2. The multiband harmonic recording start circuit according to claim 1, wherein the filter module is composed of at least one low-pass filter, at least two band-pass filters, and at least one high-pass filter;

3. The multiband harmonic recording start circuit according to claim 2, wherein the full-wave precision rectification module comprises at least four full-wave precision rectification circuits;

4. The multiband harmonic recording start circuit according to claim 3, wherein the integral comparison module comprises at least four voltage integration circuits and at least four voltage comparison circuits;

5. The multiband harmonic recording start circuit of claim 3, wherein the low pass filter is an LTC1069-1 low pass switched capacitor filter, the band pass filter is an LTC1067 common switched capacitor filter, and the high pass filter is an LTC-1067-50 common switched capacitor filter.

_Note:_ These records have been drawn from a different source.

-- pv_equiv track=rewrite | github.com/ertem0/ai_workload | src/analysis/trajectories.py | summarize_max_frequencies
-- ===== SOURCE A (Python) =====
-- def summarize_max_frequencies(
--     ngram_counts: dict[tuple[int, ...], int],
-- ) -> dict[int, int]:
--     max_frequency_by_length: dict[int, int] = {}
--
--     for sequence, count in ngram_counts.items():
--         if count < 2:
--             continue
--         length = len(sequence)
--         current_max = max_frequency_by_length.get(length, 0)
--         if count > current_max:
--             max_frequency_by_length[length] = count
--
--     return max_frequency_by_length
-- ===== SOURCE B (Python) =====
-- def summarize_max_frequencies(
--     ngram_counts: dict[tuple[int, ...], int],
-- ) -> dict[int, int]:
--     # Pass 1: group all qualifying counts (>= 2) by ngram length.
--     counts_by_length: dict[int, list[int]] = {}
--     for sequence, count in ngram_counts.items():
--         if count >= 2:
--             counts_by_length.setdefault(len(sequence), []).append(count)
--     # Pass 2: reduce each group to its maximum.
--     return {length: max(counts) for length, counts in counts_by_length.items()}
-- ===== Notes on version B (the rewrite author's own statement) =====
-- stated objective: alternative
-- what changed: A keeps a single running max per length while scanning; B first groups all qualifying counts by length into lists, then a second reduction pass takes the max of each group.
import Mathlib
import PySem

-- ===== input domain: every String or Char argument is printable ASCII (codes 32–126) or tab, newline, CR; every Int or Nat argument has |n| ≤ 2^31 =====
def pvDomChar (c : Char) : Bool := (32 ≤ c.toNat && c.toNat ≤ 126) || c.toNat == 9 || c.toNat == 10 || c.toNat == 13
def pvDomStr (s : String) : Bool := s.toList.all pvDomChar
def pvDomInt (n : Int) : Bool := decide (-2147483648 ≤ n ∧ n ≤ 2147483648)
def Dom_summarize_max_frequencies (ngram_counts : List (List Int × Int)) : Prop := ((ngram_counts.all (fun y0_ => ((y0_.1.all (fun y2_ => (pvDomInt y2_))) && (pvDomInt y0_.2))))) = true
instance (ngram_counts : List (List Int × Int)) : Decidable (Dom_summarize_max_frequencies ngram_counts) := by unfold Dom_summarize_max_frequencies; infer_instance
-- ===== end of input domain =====

-- B replaces A's single running-max-per-length scan by a group-by-length pass followed
-- by a separate max-reduction pass over the groups (alternative decomposition, same cost).


-- ===== PORT A =====
def summarize_max_frequencies (ngram_counts : List (List Int × Int)) : List (Int × Int) :=
  (ngram_counts.foldl
    (fun d p =>
      if p.2 < 2 then d
      else
        let length : Int := p.1.length
        let current_max := d.getD length 0
        if p.2 > current_max then d.insert length p.2 else d)
    PySem.Dict.empty).items

-- ===== PORT B =====
-- max(counts) on a nonempty Python list
def pyMaxList : List Int → Int
  | [] => 0
  | c :: rest => rest.foldl max c

def summarize_max_frequencies_alt (ngram_counts : List (List Int × Int)) : List (Int × Int) :=
  let counts_by_length :=
    ngram_counts.foldl
      (fun g p =>
        if p.2 ≥ 2 then g.modify ((p.1.length : Int)) [] (fun cs => cs ++ [p.2]) else g)
      PySem.Dict.empty
  counts_by_length.items.map (fun q => (q.1, pyMaxList q.2))

-- ===== PRECONDITION & SPEC =====
def Spec_summarize_max_frequencies (ngram_counts : List (List Int × Int)) (out : List (Int × Int)) : Prop := out = summarize_max_frequencies_alt ngram_counts
instance (ngram_counts : List (List Int × Int)) (out : List (Int × Int)) : Decidable (Spec_summarize_max_frequencies ngram_counts out) := by unfold Spec_summarize_max_frequencies; infer_instance

-- ===== CLAIM (what is proved, stated in full; the proofs are below) =====
def Claim_equal_summarize_max_frequencies : Prop := ∀ (ngram_counts : List (List Int × Int)), Dom_summarize_max_frequencies ngram_counts → Spec_summarize_max_frequencies ngram_counts (summarize_max_frequencies ngram_counts)

-- ===== LEMMAS AND PROOFS =====

-- the A-side dictionary determined by the B-side grouping dictionary
def dOf (g : PySem.Dict Int (List Int)) : PySem.Dict Int Int :=
  PySem.Dict.mk (g.items.map (fun q => (q.1, pyMaxList q.2)))

theorem keys_dOf (g : PySem.Dict Int (List Int)) : (dOf g).keys = g.keys := by
  simp [dOf, PySem.Dict.keys]

theorem contains_dOf (g : PySem.Dict Int (List Int)) (k : Int) :
    (dOf g).contains k = g.contains k := by
  rw [PySem.Dict.contains_eq_decide_mem_keys, PySem.Dict.contains_eq_decide_mem_keys, keys_dOf]

theorem pyMaxList_append (cs : List Int) (h : cs ≠ []) (c : Int) :
    pyMaxList (cs ++ [c]) = max (pyMaxList cs) c := by
  cases cs with
  | nil => exact absurd rfl h
  | cons a l => simp [pyMaxList, List.foldl_append]

theorem loop_eq (l : List (List Int × Int)) (g : PySem.Dict Int (List Int))
    (hnd : g.keys.Nodup) (hne : ∀ q ∈ g.items, q.2 ≠ []) :
    l.foldl
      (fun d p =>
        if p.2 < 2 then d
        else
          let length : Int := p.1.length
          let current_max := d.getD length 0
          if p.2 > current_max then d.insert length p.2 else d)
      (dOf g)
    = dOf (l.foldl
        (fun g p =>
          if p.2 ≥ 2 then g.modify ((p.1.length : Int)) [] (fun cs => cs ++ [p.2]) else g)
        g) := by
  induction l generalizing g with
  | nil => rfl
  | cons p rest ih =>
    simp only [List.foldl_cons]
    by_cases hc : p.2 < 2
    · have h2 : ¬ (p.2 ≥ 2) := by omega
      simp only [if_pos hc, if_neg h2]
      exact ih g hnd hne
    · have h2 : p.2 ≥ 2 := by omega
      simp only [if_neg hc, if_pos h2]
      set L : Int := (p.1.length : Int) with hL
      set g' := g.modify L [] (fun cs => cs ++ [p.2]) with hg'
      have hg'i : g' = g.insert L (g.getD L [] ++ [p.2]) := rfl
      have hnd' : g'.keys.Nodup := by
        rw [hg'i]; exact PySem.Dict.nodup_keys_insert g _ _ hnd
      have hne' : ∀ q ∈ g'.items, q.2 ≠ [] := by
        intro q hq
        rw [hg'i] at hq
        rcases (PySem.Dict.mem_items_insert _ _ _ _).1 hq with h | h
        · subst h; simp
        · exact hne q h.1
      have hstep :
          (if p.2 > (dOf g).getD L 0 then (dOf g).insert L p.2 else dOf g) = dOf g' := by
        by_cases hct : g.contains L = true
        · -- L already grouped: B appends to the group, A maybe updates the max
          obtain ⟨cs, hcs⟩ : ∃ cs, g.get? L = some cs := by
            rcases h : g.get? L with _ | cs
            · rw [PySem.Dict.get?_eq_none_iff_contains] at h; rw [hct] at h; cases h
            · exact ⟨cs, rfl⟩
          have hmem : (L, cs) ∈ g.items := PySem.Dict.mem_items_of_get?_eq_some g hcs
          have hcsne : cs ≠ [] := hne _ hmem
          have hgetD : g.getD L [] = cs := PySem.Dict.getD_of_get?_eq_some g [] hcs
          have hmemd : (L, pyMaxList cs) ∈ (dOf g).items := by
            simp only [dOf]
            exact List.mem_map.2 ⟨(L, cs), hmem, rfl⟩
          have hgd : (dOf g).getD L 0 = pyMaxList cs :=
            PySem.Dict.getD_of_mem_items _ hmemd (by rw [keys_dOf]; exact hnd) 0
          have hval : ∀ q ∈ g.items, q.1 = L → q.2 = cs := by
            intro q hq hqL
            have hq' : (q.1, q.2) ∈ g.items := by simpa using hq
            have := PySem.Dict.get?_of_mem_items g hq' hnd
            rw [hqL, hcs] at this
            exact (Option.some.inj this).symm
          have hctd : (dOf g).contains L = true := by rw [contains_dOf]; exact hct
          have hmax : pyMaxList (cs ++ [p.2]) = max (pyMaxList cs) p.2 :=
            pyMaxList_append cs hcsne p.2
          have hitems : (dOf g').items =
              (g.items.map (fun q => if q.1 == L then (L, cs ++ [p.2]) else q)).map
                (fun q => (q.1, pyMaxList q.2)) := by
            simp only [dOf, hg'i, hgetD]
            rw [PySem.Dict.items_insert_of_contains g _ hct]
          rw [hgd]
          by_cases hgt : p.2 > pyMaxList cs
          · rw [if_pos hgt]
            apply PySem.Dict.ext
            rw [PySem.Dict.items_insert_of_contains (dOf g) p.2 hctd, hitems]
            simp only [dOf, List.map_map]
            apply List.map_congr_left
            intro q hq
            by_cases hqL : q.1 = L
            · have hq2 : q.2 = cs := hval q hq hqL
              simp [Function.comp, hqL, hmax, max_eq_right hgt.le]
            · simp [Function.comp, hqL]
          · rw [if_neg hgt]
            apply PySem.Dict.ext
            rw [hitems]
            simp only [dOf, List.map_map]
            apply List.map_congr_left
            intro q hq
            by_cases hqL : q.1 = L
            · have hq2 : q.2 = cs := hval q hq hqL
              have hm : max (pyMaxList cs) p.2 = pyMaxList cs := max_eq_left (by omega)
              simp [Function.comp, hqL, hq2, hmax, hm]
            · simp [Function.comp, hqL]
        · -- first qualifying count at this length: both dictionaries append a fresh key
          have hctf : g.contains L = false := by
            cases h : g.contains L
            · rfl
            · exact absurd h hct
          have hctdf : (dOf g).contains L = false := by rw [contains_dOf]; exact hctf
          have hgd : (dOf g).getD L 0 = 0 := PySem.Dict.getD_of_not_contains (dOf g) 0 hctdf
          have hgt : p.2 > (dOf g).getD L 0 := by rw [hgd]; omega
          rw [if_pos hgt]
          apply PySem.Dict.ext
          rw [PySem.Dict.items_insert_of_not_contains (dOf g) p.2 hctdf]
          simp only [dOf, hg'i, PySem.Dict.getD_of_not_contains g [] hctf,
            PySem.Dict.items_insert_of_not_contains g _ hctf, List.map_append]
          rfl
      rw [hstep]
      exact ih g' hnd' hne'

-- ===== VERDICT (by name: the statement is the Claim_ definition above) =====
theorem summarize_max_frequencies_spec : Claim_equal_summarize_max_frequencies := by
  intro ngram_counts _
  show summarize_max_frequencies ngram_counts = summarize_max_frequencies_alt ngram_counts
  unfold summarize_max_frequencies summarize_max_frequencies_alt
  have h := loop_eq ngram_counts PySem.Dict.empty (by simp [PySem.Dict.keys_empty])
    (by intro q hq; simp [PySem.Dict.empty] at hq)
  have he : dOf PySem.Dict.empty = PySem.Dict.empty := rfl
  rw [he] at h
  rw [h]
  rfl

6. The multiband harmonic recording start circuit according to claim 3, wherein the full-wave precision rectification circuit comprises a first operational amplifier, a second operational amplifier, a first resistor, a second resistor, a third resistor, a fourth resistor, a fifth resistor, a sixth resistor, a seventh resistor, a first diode, and a second diode;

7. The multiband harmonic recording start circuit according to claim 4, wherein the voltage integration circuit comprises a third operational amplifier, an eighth resistor, a ninth resistor, and a first capacitor;

8. The multiband harmonic recording start circuit according to claim 4, wherein the voltage comparison circuit includes a fourth operational amplifier, a tenth resistor, an eleventh resistor, and a twelfth resistor;

9. The multiband harmonic recording start circuit according to any one of claims 6 to 8, wherein the first operational amplifier, the second operational amplifier, the third operational amplifier and the fourth operational amplifier are OP285 operational amplifiers.